COBRA-KAI-DOJO said:


> Summer Madness was not given the credit that it deserved. Is EL REY one of the baddest lowriders of all time? YES. Does the De Alba family deserve respect for there creations and what they give to the sport? YES THEY DO, but I feel that Summer Madness Aircraft set-up and engine compartment is Devestateing (not that El Rey's hyd and engine isn't, cause it is) I've always felt that the actual spot the cars are parked influences peoples opinion. I would love to see both beautiful 63's on turn tables side by side. Congrats goes out to El Rey.

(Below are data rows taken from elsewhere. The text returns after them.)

-- pv_equiv track=rewrite | github.com/OmarGonzalez-1/Automatas-Compiladores | Programa 2.py | clasificar_token
-- ===== SOURCE A (Python) =====
-- def clasificar_token(token):
--     if token.isdigit():
--         return "entero"
--     elif token.isalpha():
--         return "palabra"
--     elif any(c.isalpha() for c in token) and any(c.isdigit() for c in token):
--         return "compuesta"
--     else:
--         return "otro"
-- ===== SOURCE B (Python) =====
-- def clasificar_token(token):
--     kinds = {('d' if c.isdigit() else 'a' if c.isalpha() else 'x') for c in token}
--     if kinds == {'d'}:
--         return "entero"
--     if kinds == {'a'}:
--         return "palabra"
--     if {'d', 'a'} <= kinds:
--         return "compuesta"
--     return "otro"
-- ===== Notes on version B (the rewrite author's own statement) =====
-- stated objective: alternative
-- what changed: B maps each character to a kind tag ('d'/'a'/'x'), collects the set of kinds present, and classifies by set equality/subset tests on that set, instead of A's four whole-string scans (isdigit, isalpha, two any() comprehensions).
import Mathlib
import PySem

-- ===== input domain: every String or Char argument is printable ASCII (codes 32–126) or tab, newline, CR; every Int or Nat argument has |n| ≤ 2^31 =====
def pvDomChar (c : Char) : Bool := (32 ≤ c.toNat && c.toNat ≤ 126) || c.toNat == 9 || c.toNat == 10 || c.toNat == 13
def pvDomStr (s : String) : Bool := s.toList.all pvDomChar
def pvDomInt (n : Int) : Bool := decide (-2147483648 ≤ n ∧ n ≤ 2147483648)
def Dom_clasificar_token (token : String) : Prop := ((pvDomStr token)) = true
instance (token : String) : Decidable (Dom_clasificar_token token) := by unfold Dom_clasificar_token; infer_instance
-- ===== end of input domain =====

-- B classifies via the set of per-character kind tags ('d'/'a'/'x') instead of A's four whole-string scans (alternative decomposition, same cost).

-- ===== PORT A =====
def clasificar_token (token : String) : String :=
  if PySem.Str.strIsdigit token then "entero"
  else if PySem.Str.strIsalpha token then "palabra"
  else if token.toList.any PySem.Chars.isalpha && token.toList.any PySem.Chars.isdigit then "compuesta"
  else "otro"

-- ===== PORT B =====
-- the per-character kind tag of Source B's set comprehension
def kindOf (c : Char) : Char :=
  if PySem.Chars.isdigit c then 'd' else if PySem.Chars.isalpha c then 'a' else 'x'

def clasificar_token_alt (token : String) : String :=
  let kinds : PySem.Set Char := PySem.Set.ofList (token.toList.map kindOf)
  if PySem.Set.equal kinds (PySem.Set.ofList ['d']) then "entero"
  else if PySem.Set.equal kinds (PySem.Set.ofList ['a']) then "palabra"
  else if PySem.Set.issubset (PySem.Set.ofList ['d', 'a']) kinds then "compuesta"
  else "otro"

-- ===== PRECONDITION & SPEC =====
def Spec_clasificar_token (token : String) (out : String) : Prop := out = clasificar_token_alt token
instance (token : String) (out : String) : Decidable (Spec_clasificar_token token out) := by unfold Spec_clasificar_token; infer_instance

-- ===== CLAIM (what is proved, stated in full; the proofs are below) =====
def Claim_equal_clasificar_token : Prop := ∀ (token : String), Dom_clasificar_token token → Spec_clasificar_token token (clasificar_token token)

-- ===== LEMMAS AND PROOFS =====
theorem isalpha_of_isdigit (c : Char) (h : PySem.Chars.isdigit c = true) :
    PySem.Chars.isalpha c = false := by
  simp only [PySem.Chars.isdigit, PySem.Chars.isalpha, PySem.Chars.isupper, PySem.Chars.islower,
    Bool.and_eq_true, decide_eq_true_eq, Char.le_def, UInt32.le_iff_toNat_le] at *
  simp only [Bool.or_eq_false_iff, Bool.and_eq_false_iff, decide_eq_false_iff_not]
  have h0 : ('0').val.toNat = 48 := rfl
  have h9 : ('9').val.toNat = 57 := rfl
  have hA : ('A').val.toNat = 65 := rfl
  have hZ : ('Z').val.toNat = 90 := rfl
  have ha : ('a').val.toNat = 97 := rfl
  have hz : ('z').val.toNat = 122 := rfl
  omega

theorem kindOf_eq_d (c : Char) : kindOf c = 'd' ↔ PySem.Chars.isdigit c = true := by
  unfold kindOf
  split_ifs with h1 h2 <;> simp_all

theorem kindOf_eq_a (c : Char) : kindOf c = 'a' ↔ PySem.Chars.isalpha c = true := by
  unfold kindOf
  split_ifs with h1 h2 <;> simp_all [isalpha_of_isdigit c]

theorem cond_d (l : List Char) :
    PySem.Set.equal (PySem.Set.ofList (l.map kindOf)) (PySem.Set.ofList ['d']) =
      (!l.isEmpty && l.all PySem.Chars.isdigit) := by
  rw [Bool.eq_iff_iff]
  simp only [PySem.Set.equal_iff, PySem.Set.mem_ofList, List.mem_map, List.mem_singleton,
    Bool.and_eq_true, Bool.not_eq_eq_eq_not, Bool.not_true, List.isEmpty_eq_false_iff,
    List.all_eq_true]
  constructor
  · intro h
    have hd : ∃ c ∈ l, kindOf c = 'd' := (h 'd').mpr rfl
    obtain ⟨c, hc, _⟩ := hd
    refine ⟨?_, fun c hc => ?_⟩
    · rintro rfl; cases hc
    exact (kindOf_eq_d c).mp ((h (kindOf c)).mp ⟨c, hc, rfl⟩)
  · rintro ⟨hne, hall⟩ x
    constructor
    · rintro ⟨c, hc, rfl⟩; exact (kindOf_eq_d c).mpr (hall c hc)
    · rintro rfl
      obtain ⟨c, hc⟩ := List.exists_mem_of_ne_nil l hne
      exact ⟨c, hc, (kindOf_eq_d c).mpr (hall c hc)⟩

theorem cond_a (l : List Char) :
    PySem.Set.equal (PySem.Set.ofList (l.map kindOf)) (PySem.Set.ofList ['a']) =
      (!l.isEmpty && l.all PySem.Chars.isalpha) := by
  rw [Bool.eq_iff_iff]
  simp only [PySem.Set.equal_iff, PySem.Set.mem_ofList, List.mem_map, List.mem_singleton,
    Bool.and_eq_true, Bool.not_eq_eq_eq_not, Bool.not_true, List.isEmpty_eq_false_iff,
    List.all_eq_true]
  constructor
  · intro h
    have ha : ∃ c ∈ l, kindOf c = 'a' := (h 'a').mpr rfl
    obtain ⟨c, hc, _⟩ := ha
    refine ⟨?_, fun c hc => ?_⟩
    · rintro rfl; cases hc
    exact (kindOf_eq_a c).mp ((h (kindOf c)).mp ⟨c, hc, rfl⟩)
  · rintro ⟨hne, hall⟩ x
    constructor
    · rintro ⟨c, hc, rfl⟩; exact (kindOf_eq_a c).mpr (hall c hc)
    · rintro rfl
      obtain ⟨c, hc⟩ := List.exists_mem_of_ne_nil l hne
      exact ⟨c, hc, (kindOf_eq_a c).mpr (hall c hc)⟩

theorem cond_da (l : List Char) :
    PySem.Set.issubset (PySem.Set.ofList ['d', 'a']) (PySem.Set.ofList (l.map kindOf)) =
      (l.any PySem.Chars.isalpha && l.any PySem.Chars.isdigit) := by
  rw [Bool.eq_iff_iff]
  simp only [PySem.Set.issubset_iff, PySem.Set.mem_ofList, List.mem_map, Bool.and_eq_true,
    List.any_eq_true, List.mem_cons]
  constructor
  · intro h
    obtain ⟨cd, hcd, hkd⟩ := h 'd' (Or.inl rfl)
    obtain ⟨ca, hca, hka⟩ := h 'a' (Or.inr (Or.inl rfl))
    exact ⟨⟨ca, hca, (kindOf_eq_a ca).mp hka⟩, ⟨cd, hcd, (kindOf_eq_d cd).mp hkd⟩⟩
  · rintro ⟨⟨ca, hca, ha⟩, ⟨cd, hcd, hd⟩⟩ x hx
    rcases hx with rfl | rfl | h
    · exact ⟨cd, hcd, (kindOf_eq_d cd).mpr hd⟩
    · exact ⟨ca, hca, (kindOf_eq_a ca).mpr ha⟩
    · cases h

-- ===== VERDICT (by name: the statement is the Claim_ definition above) =====
theorem clasificar_token_spec : Claim_equal_clasificar_token := by
  intro token _
  unfold Spec_clasificar_token clasificar_token clasificar_token_alt
  simp only [PySem.Str.strIsdigit_eq, PySem.Str.strIsalpha_eq, PySem.Chars.strIsdigit,
    PySem.Chars.strIsalpha, cond_d, cond_a, cond_da]
  rfl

Brandon (Summer Madness) took best hydraulics. I think he took in at the LA show too.


----------



## TRAVIESO87 (Mar 5, 2008)

madd props to the de albas for winning loty well deserved! did 8cents win anything?


----------



## Mr Impala (Apr 21, 2002)

COBRA-KAI-DOJO said:


> Summer Madness was not given the credit that it deserved. Is EL REY one of the baddest lowriders of all time? YES. Does the De Alba family deserve respect for there creations and what they give to the sport? YES THEY DO, but I feel that Summer Madness Aircraft set-up and engine compartment is Devestateing (not that El Rey's hyd and engine isn't, cause it is) I've always felt that the actual spot the cars are parked influences peoples opinion. I would love to see both beautiful 63's on turn tables side by side. Congrats goes out to El Rey.

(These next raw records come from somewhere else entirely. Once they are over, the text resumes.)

-- pv_equiv track=rewrite | github.com/pypi-data/pypi-mirror-10 | packages/PDRandom/PDRandom-1.0.2.zip/PDRandom-1.0.2/PDRandom.py | getGlobalIndex
-- ===== SOURCE A (Python) =====
-- def getGlobalIndex(eachIndex, numDiv):
-- 	globalIndex = 0
-- 	for i in range(len(eachIndex)-1,-1, -1):
-- 		if i == 0:
-- 			globalIndex = globalIndex + eachIndex[i]
-- 		else:
-- 			globalIndex = (globalIndex + eachIndex[i]) * numDiv[i-1]
--
-- 	return globalIndex
-- ===== SOURCE B (Python) =====
-- def getGlobalIndex(eachIndex, numDiv):
--     total = 0
--     stride = 1
--     for i in range(len(eachIndex)):
--         total += eachIndex[i] * stride
--         if i < len(eachIndex) - 1:
--             stride *= numDiv[i]
--     return total
-- ===== Notes on version B (the rewrite author's own statement) =====
-- stated objective: alternative
-- what changed: Forward low-to-high pass maintaining an explicit running stride (cumulative product of radices) instead of A's backward Horner nesting from the top index down.
import Mathlib
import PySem

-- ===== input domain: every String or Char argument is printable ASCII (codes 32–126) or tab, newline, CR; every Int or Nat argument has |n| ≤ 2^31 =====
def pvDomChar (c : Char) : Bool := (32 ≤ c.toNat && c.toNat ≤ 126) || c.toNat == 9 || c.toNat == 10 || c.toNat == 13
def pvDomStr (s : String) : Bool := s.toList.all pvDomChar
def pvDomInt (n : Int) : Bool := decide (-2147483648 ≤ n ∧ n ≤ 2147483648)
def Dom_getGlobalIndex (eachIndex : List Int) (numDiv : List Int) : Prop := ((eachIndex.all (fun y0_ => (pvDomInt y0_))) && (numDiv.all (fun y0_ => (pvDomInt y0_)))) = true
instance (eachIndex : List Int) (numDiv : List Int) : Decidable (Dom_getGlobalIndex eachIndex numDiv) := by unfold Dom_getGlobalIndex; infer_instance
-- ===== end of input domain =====

-- B replaces A's backward Horner loop by a forward pass with an explicit running stride; same O(n) cost.

-- ===== PORT A =====
def getGlobalIndex (eachIndex : List Int) (numDiv : List Int) : Int :=
  (PySem.List.pyRange ((eachIndex.length : Int) - 1) (-1) (-1)).foldl
    (fun globalIndex i =>
      if i == 0 then globalIndex + PySem.List.pyGetD eachIndex i 0
      else (globalIndex + PySem.List.pyGetD eachIndex i 0) * PySem.List.pyGetD numDiv (i - 1) 0)
    0

-- ===== PORT B =====
def getGlobalIndex_alt (eachIndex : List Int) (numDiv : List Int) : Int :=
  ((PySem.List.pyRange 0 (eachIndex.length : Int) 1).foldl
    (fun (s : Int × Int) i =>
      let total := s.1 + PySem.List.pyGetD eachIndex i 0 * s.2
      let stride := if i < (eachIndex.length : Int) - 1 then s.2 * PySem.List.pyGetD numDiv i 0 else s.2
      (total, stride))
    (0, 1)).1

-- ===== PRECONDITION & SPEC =====
-- Pre_ excludes exactly the inputs where both Pythons raise IndexError: numDiv shorter than len(eachIndex)-1.
def Pre_getGlobalIndex (eachIndex : List Int) (numDiv : List Int) : Prop :=
  eachIndex.length ≤ numDiv.length + 1
instance (eachIndex : List Int) (numDiv : List Int) : Decidable (Pre_getGlobalIndex eachIndex numDiv) := by unfold Pre_getGlobalIndex; infer_instance
def pvWitness_getGlobalIndex : List Int × List Int := ([2, 1, 3], [4, 5])
def Spec_getGlobalIndex (eachIndex : List Int) (numDiv : List Int) (out : Int) : Prop := out = getGlobalIndex_alt eachIndex numDiv
instance (eachIndex : List Int) (numDiv : List Int) (out : Int) : Decidable (Spec_getGlobalIndex eachIndex numDiv out) := by unfold Spec_getGlobalIndex; infer_instance

-- ===== CLAIM (what is proved, stated in full; the proofs are below) =====
def Claim_equal_getGlobalIndex : Prop := ∀ (eachIndex : List Int) (numDiv : List Int), Dom_getGlobalIndex eachIndex numDiv → Pre_getGlobalIndex eachIndex numDiv → Spec_getGlobalIndex eachIndex numDiv (getGlobalIndex eachIndex numDiv)

-- ===== LEMMAS AND PROOFS =====

/-- Product of the first `k` radices. -/
def prodTake (ds : List Int) (k : Nat) : Int := (ds.take k).prod

/-- Mixed-radix value of the first `m` digits: Σ_{i<m} e_i · Π_{j<i} d_j. -/
def msum (es ds : List Int) (m : Nat) : Int :=
  ∑ i ∈ Finset.range m, es.getD i 0 * prodTake ds i

theorem msum_succ (es ds : List Int) (m : Nat) :
    msum es ds (m + 1) = msum es ds m + es.getD m 0 * prodTake ds m := by
  simp [msum, Finset.sum_range_succ]

theorem prodTake_succ (ds : List Int) (k : Nat) (hk : k < ds.length) :
    prodTake ds (k + 1) = prodTake ds k * ds.getD k 0 := by
  unfold prodTake
  rw [List.take_add_one, List.prod_append, List.getElem?_eq_getElem hk]
  simp [List.getD, List.getElem?_eq_getElem hk]

theorem lemA (es ds : List Int) (k : Nat) (hk : k < es.length) (hd : k ≤ ds.length) :
    ∀ g : Int,
      (PySem.List.pyRange (k : Int) (-1) (-1)).foldl
        (fun globalIndex i =>
          if i == 0 then globalIndex + PySem.List.pyGetD es i 0
          else (globalIndex + PySem.List.pyGetD es i 0) * PySem.List.pyGetD ds (i - 1) 0)
        g = g * prodTake ds k + msum es ds (k + 1) := by
  induction k with
  | zero =>
    intro g
    rw [PySem.List.pyRange_neg_one_cons (by norm_num), PySem.List.pyRange_neg_one_eq_nil (by norm_num)]
    simp [msum, prodTake, PySem.List.pyGetD_zero, List.getD]
  | succ k ih =>
    intro g
    rw [PySem.List.pyRange_neg_one_cons (a := ((k + 1 : Nat) : Int)) (b := -1) (by push_cast; omega)]
    simp only [List.foldl_cons]
    have hne : (((k + 1 : Nat) : Int) == 0) = false := by
      simp only [beq_eq_false_iff_ne, ne_eq]
      omega
    rw [hne]
    simp only [Bool.false_eq_true, if_false]
    have h1 : ((k + 1 : Nat) : Int) - 1 = (k : Int) := by push_cast; ring
    rw [h1]
    rw [ih (by omega) (by omega)]
    rw [msum_succ es ds (k + 1), prodTake_succ ds k (by omega)]
    simp only [PySem.List.pyGetD_natCast]
    ring

theorem lemB (es ds : List Int) (hpre : es.length ≤ ds.length + 1) (m : Nat) (hm : m ≤ es.length) :
    (PySem.List.pyRange 0 (m : Int) 1).foldl
      (fun (s : Int × Int) i =>
        let total := s.1 + PySem.List.pyGetD es i 0 * s.2
        let stride := if i < (es.length : Int) - 1 then s.2 * PySem.List.pyGetD ds i 0 else s.2
        (total, stride))
      (0, 1) = (msum es ds m, prodTake ds (min m (es.length - 1))) := by
  induction m with
  | zero =>
    rw [show ((0 : Nat) : Int) = 0 by norm_num, PySem.List.pyRange_one_eq_nil (by norm_num)]
    simp [msum, prodTake]
  | succ m ih =>
    rw [show ((m + 1 : Nat) : Int) = (m : Int) + 1 by push_cast; ring,
      PySem.List.pyRange_one_succ_right (by positivity), List.foldl_append]
    rw [ih (by omega)]
    simp only [List.foldl_cons, List.foldl_nil, PySem.List.pyGetD_natCast]
    have hmin : min m (es.length - 1) = m := by omega
    rw [hmin]
    by_cases hlt : (m : Int) < (es.length : Int) - 1
    · have hm' : m < ds.length := by omega
      rw [if_pos hlt]
      have hmin2 : min (m + 1) (es.length - 1) = m + 1 := by omega
      rw [hmin2, msum_succ es ds m, prodTake_succ ds m hm']
    · have hme : m = es.length - 1 := by omega
      rw [if_neg hlt]
      have hmin2 : min (m + 1) (es.length - 1) = m := by omega
      rw [hmin2, msum_succ es ds m]


-- ===== VERDICT (by name: the statement is the Claim_ definition above) =====
theorem getGlobalIndex_spec : Claim_equal_getGlobalIndex := by
  intro es ds _ hpre
  unfold Spec_getGlobalIndex getGlobalIndex getGlobalIndex_alt
  rcases Nat.eq_zero_or_pos es.length with h0 | hpos
  · rw [h0]
    rw [show ((0 : Nat) : Int) - 1 = -1 by norm_num,
      PySem.List.pyRange_neg_one_eq_nil (by norm_num),
      show ((0 : Nat) : Int) = 0 by norm_num,
      PySem.List.pyRange_one_eq_nil (by norm_num)]
    simp
  · have hk : es.length - 1 < es.length := by omega
    have hcast : (es.length : Int) - 1 = ((es.length - 1 : Nat) : Int) := by omega
    rw [lemB es ds hpre es.length (le_refl _)]
    rw [hcast, lemA es ds (es.length - 1) hk (by unfold Pre_getGlobalIndex at hpre; omega)]
    have h2 : es.length - 1 + 1 = es.length := by omega
    rw [h2]
    ring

Brandons car is nice and getting 3rd place LOTY is quite an accomplishment for a car with very little body modifications. Alberts 63 was designed to be LOTY he knew he had to do some new stuff and raise the bar and he did that. *B*oth will be remembered by our grandchilderen as 2 of the baddest 63s ever built. I know theres always alot of pride when you build a car but every car is built to a different standard and style theres no wrong or right way to do it but if you want LOTY you have to follow the points and do what it takes to get the most. Ive seen cars that were not as nice get first because 2nd place guy had his hood closed and doors closed and didnt take the time to pull a rrim off. To me ALbetrs 63 is radiacl and Summer Madness is a full custom car since he has no major body mods but thats just how i see it. Both owners are good people and both deserve the recognition it takes because both have been building the cars for a long time!


----------



## hotstuff5964 (Dec 9, 2004)

COBRA-KAI-DOJO said:


> Summer Madness was not given the credit that it deserved. Is EL REY one of the baddest lowriders of all time? YES. Does the De Alba family deserve respect for there creations and what they give to the sport? YES THEY DO, but I feel that Summer Madness Aircraft set-up and engine compartment is Devestateing (not that El Rey's hyd and engine isn't, cause it is) I've always felt that the actual spot the cars are parked influences peoples opinion. I would love to see both beautiful 63's on turn tables side by side. Congrats goes out to El Rey.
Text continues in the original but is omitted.